§ What you are asked to do
Copy each line below in which the string "right" appears.

[Stored items]
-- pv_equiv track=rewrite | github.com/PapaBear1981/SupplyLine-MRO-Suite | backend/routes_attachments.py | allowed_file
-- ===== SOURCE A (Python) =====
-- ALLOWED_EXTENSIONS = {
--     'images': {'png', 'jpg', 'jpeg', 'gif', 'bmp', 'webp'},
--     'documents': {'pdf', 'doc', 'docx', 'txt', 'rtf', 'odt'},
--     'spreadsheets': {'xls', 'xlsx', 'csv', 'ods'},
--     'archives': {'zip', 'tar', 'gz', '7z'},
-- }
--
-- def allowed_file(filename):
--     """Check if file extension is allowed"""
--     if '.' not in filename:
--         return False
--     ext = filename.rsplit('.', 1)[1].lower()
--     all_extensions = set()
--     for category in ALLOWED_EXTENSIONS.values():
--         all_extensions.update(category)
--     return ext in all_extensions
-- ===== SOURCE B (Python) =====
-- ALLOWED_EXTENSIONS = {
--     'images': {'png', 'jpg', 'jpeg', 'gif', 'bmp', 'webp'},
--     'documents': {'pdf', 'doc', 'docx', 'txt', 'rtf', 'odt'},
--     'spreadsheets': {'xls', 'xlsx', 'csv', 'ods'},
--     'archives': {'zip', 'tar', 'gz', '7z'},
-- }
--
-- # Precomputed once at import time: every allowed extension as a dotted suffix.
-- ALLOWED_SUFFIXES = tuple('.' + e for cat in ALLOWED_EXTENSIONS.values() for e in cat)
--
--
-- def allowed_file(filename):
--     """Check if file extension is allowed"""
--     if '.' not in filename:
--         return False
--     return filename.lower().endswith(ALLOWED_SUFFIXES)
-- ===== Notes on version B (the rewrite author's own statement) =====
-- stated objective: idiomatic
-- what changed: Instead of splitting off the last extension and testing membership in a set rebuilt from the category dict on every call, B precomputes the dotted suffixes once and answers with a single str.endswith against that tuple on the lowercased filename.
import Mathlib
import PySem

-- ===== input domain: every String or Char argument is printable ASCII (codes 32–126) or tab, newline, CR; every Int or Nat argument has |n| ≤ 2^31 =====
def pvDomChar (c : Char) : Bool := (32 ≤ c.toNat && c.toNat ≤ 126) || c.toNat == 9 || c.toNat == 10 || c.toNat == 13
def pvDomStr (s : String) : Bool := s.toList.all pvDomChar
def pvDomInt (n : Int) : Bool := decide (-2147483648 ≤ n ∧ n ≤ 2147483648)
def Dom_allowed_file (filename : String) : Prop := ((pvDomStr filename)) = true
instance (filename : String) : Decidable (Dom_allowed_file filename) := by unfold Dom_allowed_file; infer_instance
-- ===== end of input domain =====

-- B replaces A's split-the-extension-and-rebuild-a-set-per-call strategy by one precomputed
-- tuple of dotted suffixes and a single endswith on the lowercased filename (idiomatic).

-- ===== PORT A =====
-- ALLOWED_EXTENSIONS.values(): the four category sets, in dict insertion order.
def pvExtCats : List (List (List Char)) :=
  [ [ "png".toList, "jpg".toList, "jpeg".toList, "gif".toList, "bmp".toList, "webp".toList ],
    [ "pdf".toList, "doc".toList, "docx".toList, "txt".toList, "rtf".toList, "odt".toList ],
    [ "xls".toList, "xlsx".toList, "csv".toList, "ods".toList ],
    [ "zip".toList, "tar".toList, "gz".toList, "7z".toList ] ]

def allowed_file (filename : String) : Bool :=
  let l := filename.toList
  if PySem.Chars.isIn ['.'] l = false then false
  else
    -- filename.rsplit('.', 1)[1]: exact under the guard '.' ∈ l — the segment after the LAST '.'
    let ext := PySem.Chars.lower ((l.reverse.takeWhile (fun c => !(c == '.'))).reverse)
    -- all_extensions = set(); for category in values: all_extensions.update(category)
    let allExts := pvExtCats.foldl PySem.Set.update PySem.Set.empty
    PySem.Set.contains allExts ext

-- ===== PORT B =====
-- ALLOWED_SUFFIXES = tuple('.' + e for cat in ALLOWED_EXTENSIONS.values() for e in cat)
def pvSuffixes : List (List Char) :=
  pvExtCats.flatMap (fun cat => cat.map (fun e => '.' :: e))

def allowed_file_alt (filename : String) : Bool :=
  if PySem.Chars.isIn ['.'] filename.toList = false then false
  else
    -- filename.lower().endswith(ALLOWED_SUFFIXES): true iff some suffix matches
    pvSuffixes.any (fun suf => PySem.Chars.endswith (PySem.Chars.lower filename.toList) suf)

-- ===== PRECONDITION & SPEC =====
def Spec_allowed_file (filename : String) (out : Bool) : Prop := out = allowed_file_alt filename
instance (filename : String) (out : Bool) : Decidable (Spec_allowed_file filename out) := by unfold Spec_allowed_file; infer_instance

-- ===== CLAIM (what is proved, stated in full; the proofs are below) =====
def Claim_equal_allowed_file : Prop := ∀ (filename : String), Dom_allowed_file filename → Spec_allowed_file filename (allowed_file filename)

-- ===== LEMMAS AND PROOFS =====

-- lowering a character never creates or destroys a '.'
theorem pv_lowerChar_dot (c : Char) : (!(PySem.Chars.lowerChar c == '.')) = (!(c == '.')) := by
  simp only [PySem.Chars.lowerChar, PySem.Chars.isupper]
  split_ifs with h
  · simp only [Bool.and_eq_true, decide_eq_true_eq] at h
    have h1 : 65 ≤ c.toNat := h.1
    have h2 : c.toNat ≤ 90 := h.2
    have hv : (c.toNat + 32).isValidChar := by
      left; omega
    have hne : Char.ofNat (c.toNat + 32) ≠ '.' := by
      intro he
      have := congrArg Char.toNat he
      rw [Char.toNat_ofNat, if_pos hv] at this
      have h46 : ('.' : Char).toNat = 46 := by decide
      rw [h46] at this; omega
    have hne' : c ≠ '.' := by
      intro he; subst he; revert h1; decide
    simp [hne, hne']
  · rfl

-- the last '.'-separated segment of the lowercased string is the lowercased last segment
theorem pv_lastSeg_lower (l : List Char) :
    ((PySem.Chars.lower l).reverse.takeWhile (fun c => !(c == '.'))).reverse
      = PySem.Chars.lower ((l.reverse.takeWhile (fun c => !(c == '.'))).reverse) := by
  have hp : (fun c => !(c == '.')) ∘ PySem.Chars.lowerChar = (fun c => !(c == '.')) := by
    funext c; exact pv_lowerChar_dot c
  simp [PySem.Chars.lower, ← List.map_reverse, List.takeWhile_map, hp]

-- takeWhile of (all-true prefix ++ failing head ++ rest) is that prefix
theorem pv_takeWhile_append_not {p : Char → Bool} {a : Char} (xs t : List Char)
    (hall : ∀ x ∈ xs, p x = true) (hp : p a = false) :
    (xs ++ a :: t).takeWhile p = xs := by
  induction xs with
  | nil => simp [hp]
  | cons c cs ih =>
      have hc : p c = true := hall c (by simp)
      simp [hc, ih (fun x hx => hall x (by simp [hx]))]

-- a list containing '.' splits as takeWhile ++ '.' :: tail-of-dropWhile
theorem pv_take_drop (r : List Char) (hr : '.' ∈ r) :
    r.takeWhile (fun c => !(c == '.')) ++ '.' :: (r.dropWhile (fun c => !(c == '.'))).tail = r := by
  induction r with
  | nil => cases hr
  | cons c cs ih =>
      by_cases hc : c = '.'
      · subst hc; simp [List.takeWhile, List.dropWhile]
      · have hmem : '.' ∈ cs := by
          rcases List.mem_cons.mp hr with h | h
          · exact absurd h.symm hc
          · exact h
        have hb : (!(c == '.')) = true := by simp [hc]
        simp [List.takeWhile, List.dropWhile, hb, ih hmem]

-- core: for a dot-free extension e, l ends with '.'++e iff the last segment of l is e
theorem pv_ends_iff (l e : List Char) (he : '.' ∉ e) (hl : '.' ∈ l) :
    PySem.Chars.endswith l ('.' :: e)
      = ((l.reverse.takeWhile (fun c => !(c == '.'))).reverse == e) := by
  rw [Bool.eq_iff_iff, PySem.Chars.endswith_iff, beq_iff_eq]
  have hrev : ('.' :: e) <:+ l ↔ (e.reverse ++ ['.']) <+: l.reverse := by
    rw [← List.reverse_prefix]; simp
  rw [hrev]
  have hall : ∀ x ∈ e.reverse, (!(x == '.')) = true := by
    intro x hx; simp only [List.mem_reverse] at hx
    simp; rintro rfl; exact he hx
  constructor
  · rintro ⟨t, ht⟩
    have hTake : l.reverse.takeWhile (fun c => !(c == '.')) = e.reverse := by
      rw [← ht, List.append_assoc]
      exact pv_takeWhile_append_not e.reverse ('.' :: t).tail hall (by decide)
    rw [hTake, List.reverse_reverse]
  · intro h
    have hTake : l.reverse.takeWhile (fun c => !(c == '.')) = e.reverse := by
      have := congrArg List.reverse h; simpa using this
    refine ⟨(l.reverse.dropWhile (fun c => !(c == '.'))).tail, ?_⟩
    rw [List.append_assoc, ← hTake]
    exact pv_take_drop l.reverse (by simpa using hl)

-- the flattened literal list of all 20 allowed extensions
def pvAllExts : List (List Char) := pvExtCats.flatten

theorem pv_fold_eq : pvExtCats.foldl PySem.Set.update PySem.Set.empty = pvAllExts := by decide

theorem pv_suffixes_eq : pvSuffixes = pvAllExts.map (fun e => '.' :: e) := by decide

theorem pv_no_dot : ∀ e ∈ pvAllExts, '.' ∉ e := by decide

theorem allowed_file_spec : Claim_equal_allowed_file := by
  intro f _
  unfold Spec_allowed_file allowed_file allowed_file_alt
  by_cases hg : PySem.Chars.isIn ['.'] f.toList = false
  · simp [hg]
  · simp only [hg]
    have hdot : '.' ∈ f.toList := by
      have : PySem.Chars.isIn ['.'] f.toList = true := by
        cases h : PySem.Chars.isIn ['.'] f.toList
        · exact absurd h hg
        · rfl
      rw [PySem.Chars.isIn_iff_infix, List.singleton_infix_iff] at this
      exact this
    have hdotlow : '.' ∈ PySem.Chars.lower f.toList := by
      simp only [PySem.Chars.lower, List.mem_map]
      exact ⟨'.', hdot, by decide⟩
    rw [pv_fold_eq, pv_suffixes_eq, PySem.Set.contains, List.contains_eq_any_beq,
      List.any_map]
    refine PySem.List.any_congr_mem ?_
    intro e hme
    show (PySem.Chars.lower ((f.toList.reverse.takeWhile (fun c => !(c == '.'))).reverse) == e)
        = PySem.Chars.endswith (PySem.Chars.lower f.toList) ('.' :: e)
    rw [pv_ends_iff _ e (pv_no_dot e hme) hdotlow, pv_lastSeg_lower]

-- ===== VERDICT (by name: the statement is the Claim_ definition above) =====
...
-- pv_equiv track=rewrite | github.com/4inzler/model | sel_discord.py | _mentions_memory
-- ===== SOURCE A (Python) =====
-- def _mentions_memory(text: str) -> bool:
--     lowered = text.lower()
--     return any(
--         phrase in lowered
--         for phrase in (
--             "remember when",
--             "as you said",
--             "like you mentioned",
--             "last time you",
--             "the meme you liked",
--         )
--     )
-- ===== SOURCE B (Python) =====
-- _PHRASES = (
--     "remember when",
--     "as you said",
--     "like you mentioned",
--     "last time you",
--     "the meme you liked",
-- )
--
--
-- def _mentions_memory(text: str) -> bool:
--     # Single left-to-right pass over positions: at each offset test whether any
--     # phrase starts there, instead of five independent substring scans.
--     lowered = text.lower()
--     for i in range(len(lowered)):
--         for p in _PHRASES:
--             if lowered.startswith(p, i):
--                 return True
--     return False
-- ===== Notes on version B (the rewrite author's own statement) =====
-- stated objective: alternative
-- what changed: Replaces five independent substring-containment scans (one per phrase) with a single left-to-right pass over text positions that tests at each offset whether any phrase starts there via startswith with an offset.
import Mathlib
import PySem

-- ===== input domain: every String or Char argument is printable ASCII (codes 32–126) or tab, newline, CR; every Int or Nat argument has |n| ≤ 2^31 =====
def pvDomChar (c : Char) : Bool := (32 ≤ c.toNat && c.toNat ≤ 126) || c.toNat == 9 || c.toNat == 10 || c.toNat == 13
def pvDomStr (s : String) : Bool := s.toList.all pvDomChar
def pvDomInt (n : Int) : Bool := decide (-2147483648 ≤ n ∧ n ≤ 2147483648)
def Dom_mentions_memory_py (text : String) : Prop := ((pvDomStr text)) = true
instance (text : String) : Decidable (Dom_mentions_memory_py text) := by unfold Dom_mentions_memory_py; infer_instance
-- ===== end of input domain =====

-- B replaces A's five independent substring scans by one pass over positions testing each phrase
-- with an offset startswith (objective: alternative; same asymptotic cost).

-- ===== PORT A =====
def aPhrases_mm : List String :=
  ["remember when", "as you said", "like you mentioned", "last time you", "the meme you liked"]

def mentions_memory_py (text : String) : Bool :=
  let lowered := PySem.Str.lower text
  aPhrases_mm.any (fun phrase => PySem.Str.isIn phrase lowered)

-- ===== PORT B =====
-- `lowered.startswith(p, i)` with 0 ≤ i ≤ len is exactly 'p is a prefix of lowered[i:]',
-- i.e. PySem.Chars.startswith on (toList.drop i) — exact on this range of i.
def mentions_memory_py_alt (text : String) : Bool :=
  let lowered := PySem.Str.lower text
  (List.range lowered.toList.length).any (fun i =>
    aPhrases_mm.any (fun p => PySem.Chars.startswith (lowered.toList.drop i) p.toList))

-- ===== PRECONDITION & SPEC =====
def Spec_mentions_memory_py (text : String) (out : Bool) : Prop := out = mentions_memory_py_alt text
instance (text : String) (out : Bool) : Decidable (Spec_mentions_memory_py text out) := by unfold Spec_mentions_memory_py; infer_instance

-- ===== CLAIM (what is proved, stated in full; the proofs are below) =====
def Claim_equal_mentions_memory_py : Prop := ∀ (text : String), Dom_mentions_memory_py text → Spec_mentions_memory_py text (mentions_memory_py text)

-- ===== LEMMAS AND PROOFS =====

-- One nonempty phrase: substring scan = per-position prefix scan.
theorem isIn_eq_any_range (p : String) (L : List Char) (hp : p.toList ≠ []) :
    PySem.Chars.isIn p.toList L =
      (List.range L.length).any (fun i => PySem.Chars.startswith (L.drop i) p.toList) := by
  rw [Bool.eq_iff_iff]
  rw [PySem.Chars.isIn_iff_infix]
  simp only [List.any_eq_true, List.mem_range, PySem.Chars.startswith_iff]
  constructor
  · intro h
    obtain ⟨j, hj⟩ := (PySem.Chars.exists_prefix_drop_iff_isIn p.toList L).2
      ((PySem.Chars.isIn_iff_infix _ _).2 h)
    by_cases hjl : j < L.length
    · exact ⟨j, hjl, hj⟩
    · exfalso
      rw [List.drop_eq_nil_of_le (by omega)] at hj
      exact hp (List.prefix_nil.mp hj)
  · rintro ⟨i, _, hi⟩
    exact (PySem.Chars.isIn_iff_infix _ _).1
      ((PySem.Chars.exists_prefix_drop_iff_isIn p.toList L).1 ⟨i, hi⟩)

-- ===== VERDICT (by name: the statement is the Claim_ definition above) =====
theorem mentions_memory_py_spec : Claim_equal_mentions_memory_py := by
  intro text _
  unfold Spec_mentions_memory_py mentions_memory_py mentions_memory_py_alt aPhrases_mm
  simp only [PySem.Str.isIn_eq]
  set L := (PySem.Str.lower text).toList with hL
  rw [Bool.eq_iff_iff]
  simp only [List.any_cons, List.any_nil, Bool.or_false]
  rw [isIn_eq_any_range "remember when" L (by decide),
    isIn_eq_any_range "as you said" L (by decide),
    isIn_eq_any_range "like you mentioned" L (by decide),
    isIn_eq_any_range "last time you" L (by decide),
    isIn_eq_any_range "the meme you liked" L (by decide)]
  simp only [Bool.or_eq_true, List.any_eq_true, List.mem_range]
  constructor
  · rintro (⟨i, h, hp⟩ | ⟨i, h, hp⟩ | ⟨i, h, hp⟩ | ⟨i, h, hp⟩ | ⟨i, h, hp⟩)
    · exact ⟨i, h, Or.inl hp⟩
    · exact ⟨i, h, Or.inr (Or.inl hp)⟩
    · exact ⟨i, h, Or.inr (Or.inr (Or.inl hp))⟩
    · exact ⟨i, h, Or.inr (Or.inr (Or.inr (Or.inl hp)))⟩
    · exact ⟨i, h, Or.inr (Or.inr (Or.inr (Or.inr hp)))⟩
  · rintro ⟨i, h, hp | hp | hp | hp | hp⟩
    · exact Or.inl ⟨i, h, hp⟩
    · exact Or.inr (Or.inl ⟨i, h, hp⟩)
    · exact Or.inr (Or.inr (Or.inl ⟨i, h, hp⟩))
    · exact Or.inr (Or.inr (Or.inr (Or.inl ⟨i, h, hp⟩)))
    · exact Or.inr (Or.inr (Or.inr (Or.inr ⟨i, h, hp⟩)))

§ Task output
--     # Single left-to-right pass over positions: at each offset test whether any
-- what changed: Replaces five independent substring-containment scans (one per phrase) with a single left-to-right pass over text positions that tests at each offset whether any phrase starts there via startswith with an offset.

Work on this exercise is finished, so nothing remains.